July 4, 2013 § Leave a comment

It is predicted that 1 in 2000 babies in the world are born with ‘indeterminate’ genitalia, where doctors are unable to confirm whether the child is neither male nor female, they are intersex. There are many different conditions in which this takes place but this is generally seen in a variation of characteristics in the genitalia, gonads or female/male chromosomes.

I am writing this blog whilst sitting in my accommodation in Vancouver, Canada where I am participating in the ‘Law on the Edge’ conference. Over the last couple of days I attended a conference presentation and later a film screening of Intersexion, concerning the rights of intersex people.

As a fairly naïve participant I was shocked to hear how common intersexuality is (more prevalent than babies born with cerebral palsy) and frankly horrified at the social and medical response to these children, which seeks to ‘correct’ them and place them within the gender binary of either male or female. Surgeons suggest surgery should be carried out on such children as soon as possible to reduce scarring in later life and ease their passage into society as identifying within a gender. However the repercussions can include the loss of sexual stimulation, infection and gender identity confusion which leads to anxiety, depression and in some cases suicide. Some will undergo a sex change operation and later develop opposite identity traits when they hit puberty, further confusing their designated gender.

So why does society find it necessary to categorise these children into a gender binary? This issue was raised at the conference and the response was for common reasons such as school sport teams, toilets, changing rooms and perhaps more importantly because wider society does not accept those who live outside of male/female categorisation. But in light of the existence of intersex people and the recent changes to New Zealand legislation which legalised marriage between ‘persons’ as opposed to male-female or same sex, the necessity of gender within society is something which is becoming increasingly fractured, a topic I intend to explore in further research.

The documentary and narrative provided by Mani B Mitchell, an intersex person from New Zealand, illustrated the pain and resentment experienced by intersex individuals at having their freedom removed by surgical operations which leave many feeling mutilated, undertaken without their consent as babies. The emphasis of the film was that babies who are born intersex should be left alone and parents should be congratulated on the birth of their healthy and normal child as opposed to scare mongered into consenting to surgery to correct something society views as abnormal. Intersex individuals should be given the choice to identify with whichever gender they choose, either socially or surgically, or to live as neither once they reach a culpable age of consent.

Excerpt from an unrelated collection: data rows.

-- pv_equiv track=rewrite | github.com/pypi-data/pypi-mirror-314 | packages/ictasks/ictasks-0.1.2-py3-none-any.whl/ictasks/scheduler/schedulers/slurm.py | _parse_nodelist
-- ===== SOURCE A (Python) =====
-- def _parse_brackets(content: str) -> list[str]:
--     first_idx = content.index("[")
--     last_idx = content.index("]")
--
--     prefix = content[:first_idx]
--     bracket_internals = content[first_idx + 1 : last_idx]
--
--     entries = []
--     bracket_entries = bracket_internals.split(",")
--     for bracket_entry in bracket_entries:
--         if "-" in bracket_entry:
--             start, end = bracket_entry.split("-")
--             for idx in range(int(start), int(end) + 1):
--                 entries.append(prefix + str(idx))
--         else:
--             entries.append(prefix + bracket_entry)
--     return entries
--
-- def _parse_nodelist(nodelist: str) -> list[str]:
--
--     entries = []
--     in_brackets = False
--     working = ""
--     for c in nodelist:
--         if c == "[":
--             in_brackets = True
--             working += c
--         elif c == "]":
--             in_brackets = False
--             working += c
--         elif c == "," and not in_brackets:
--             entries.append(working)
--             working = ""
--         else:
--             working += c
--     if working:
--         entries.append(working)
--
--     nodes = []
--     for entry in entries:
--         if "[" in entry and "]" in entry:
--             nodes.extend(_parse_brackets(entry))
--         else:
--             nodes.append(entry)
--     return nodes
-- ===== SOURCE B (Python) =====
-- def _parse_brackets(content: str) -> list[str]:
--     first_idx = content.index("[")
--     last_idx = content.index("]")
--
--     prefix = content[:first_idx]
--     bracket_internals = content[first_idx + 1 : last_idx]
--
--     entries = []
--     bracket_entries = bracket_internals.split(",")
--     for bracket_entry in bracket_entries:
--         if "-" in bracket_entry:
--             start, end = bracket_entry.split("-")
--             for idx in range(int(start), int(end) + 1):
--                 entries.append(prefix + str(idx))
--         else:
--             entries.append(prefix + bracket_entry)
--     return entries
--
--
-- def _parse_nodelist(nodelist: str) -> list[str]:
--     # Split on every comma first, then coalesce parts that belong to an open bracket group.
--     parts = nodelist.split(",")
--     entries = []
--     buf = None
--     for part in parts[:-1]:
--         buf = part if buf is None else buf + "," + part
--         if buf.rfind("[") <= buf.rfind("]"):
--             entries.append(buf)
--             buf = None
--     tail = parts[-1] if buf is None else buf + "," + parts[-1]
--     if tail:
--         entries.append(tail)
--     return [
--         node
--         for entry in entries
--         for node in (_parse_brackets(entry) if "[" in entry and "]" in entry else [entry])
--     ]
-- ===== Notes on version B (the rewrite author's own statement) =====
-- stated objective: faster
-- what changed: The per-character Python scanner loop with an in_brackets flag is replaced by one str.split(',') followed by a coalescing pass over the parts (a buffer is flushed when its last bracket, found via rfind, is not an unclosed '['), and the expansion loop becomes a flat comprehension; _parse_brackets is kept verbatim.
import Mathlib
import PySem
theorem pvRow_get (sizes : List Int) (j₀ : Nat) (i : Int) (j : Nat) (hj : j < sizes.length) :
    PySem.List.pyGetD (pvRow sizes j₀ i) (j : Int) 0
      = if j₀ ≤ j then pvG (sizes.drop j) i else -1 := by
  rw [PySem.List.pyGetD_natCast]
  rw [pvRow]
  rw [List.getD_eq_getElem?_getD]
  simp [hj]

-- the generic "set row k of a half-updated matrix" step
theorem pv_mix_set (f g : Int → List Int) (limit : Int) (k : Nat) (hk : (k : Int) < limit + 1) :
    (((PySem.List.pyRange 0 (limit+1) 1).map (fun i => if i < (k:Int) then g i else f i)).set k (g k))
      = (PySem.List.pyRange 0 (limit+1) 1).map (fun i => if i < (k:Int)+1 then g i else f i) := by
  apply List.ext_getElem
  · simp
  · intro a h1 h2
    have ha : a < (limit+1-0).toNat := by simpa [PySem.List.length_pyRange_one] using h2
    rw [List.getElem_set]
    simp only [List.getElem_map, PySem.List.getElem_pyRange_one]
    by_cases hak : k = a
    · subst hak
      simp
    · have heq : ((0:Int) + a < (k:Int)) ↔ ((0:Int) + a < (k:Int)+1) := by
        have : (a:Int) ≠ (k:Int) := by exact_mod_cast fun h => hak (by exact_mod_cast h.symm)
        omega
      have heq2 : (a < k) ↔ (a ≤ k) := by omega
      simp [hak, heq2]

Legally a fascinating point raised at the conference was whether this surgery would be considered an offence under laws prohibiting female genital mutilation (FGM). In the UK, the legislation governing FGM is the Female Genital Mutilation Act 2003 which states in section 1(1) that ‘A person is guilty of an offence if he excises, infibulates or otherwise mutilates the whole or any part of a girl’s labia majora, labia minora or clitoris’ bringing intersex surgery on infants into this remit.

An exception is stated at section 1(2) which makes an allowance for surgery where it is carried out by an approved person for the necessity of their physical or mental health. Where the physical health of an intersex child is at risk there was a general consensus that surgery should be undertaken, but it was recognised in the documentary that in the majority of cases, intersex children (and later adults) can live a happy and healthy life, free from the pains of surgery. In these cases, the physical health exception is removed which leaves the exemption on grounds of mental health.

In determining necessity on grounds of mental health section 4(5) states that:
‘For the purpose of determining whether an operation is necessary for the mental health of a girl it is immaterial whether she or any other person believes that the operation is required as a matter of custom or ritual.’
The obvious justification used by medical professionals is that societal transition would be easier if the child were physically changed to either male or female, but is this not classified as a Western custom, on the basis of what is socially acceptable? Custom is defined as ‘a traditional and widely accepted way of behaving or doing something that is specific to a particular society, place, or time’ a definition which seemingly places surgery on intersex infants within the context of FGM prohibition.

The Intersexion documentary was extremely touching and I recommend everyone to watch it as an education. As with most taboo subjects, ignorance can be combatted through education and increased knowledge of intersexuality. The anxiety and depression discussed within the documentary arose not from the groups existence as intersex but from the societal shame which arose from something which needs to be recognised as perfectly natural. After watching the documentary and hearing Mani’s personal narrative, it is clear that society should bare the shame for failure to recognise the position of those who are intersex and subjecting them to surgery which can only be described as amounting to genital mutilation.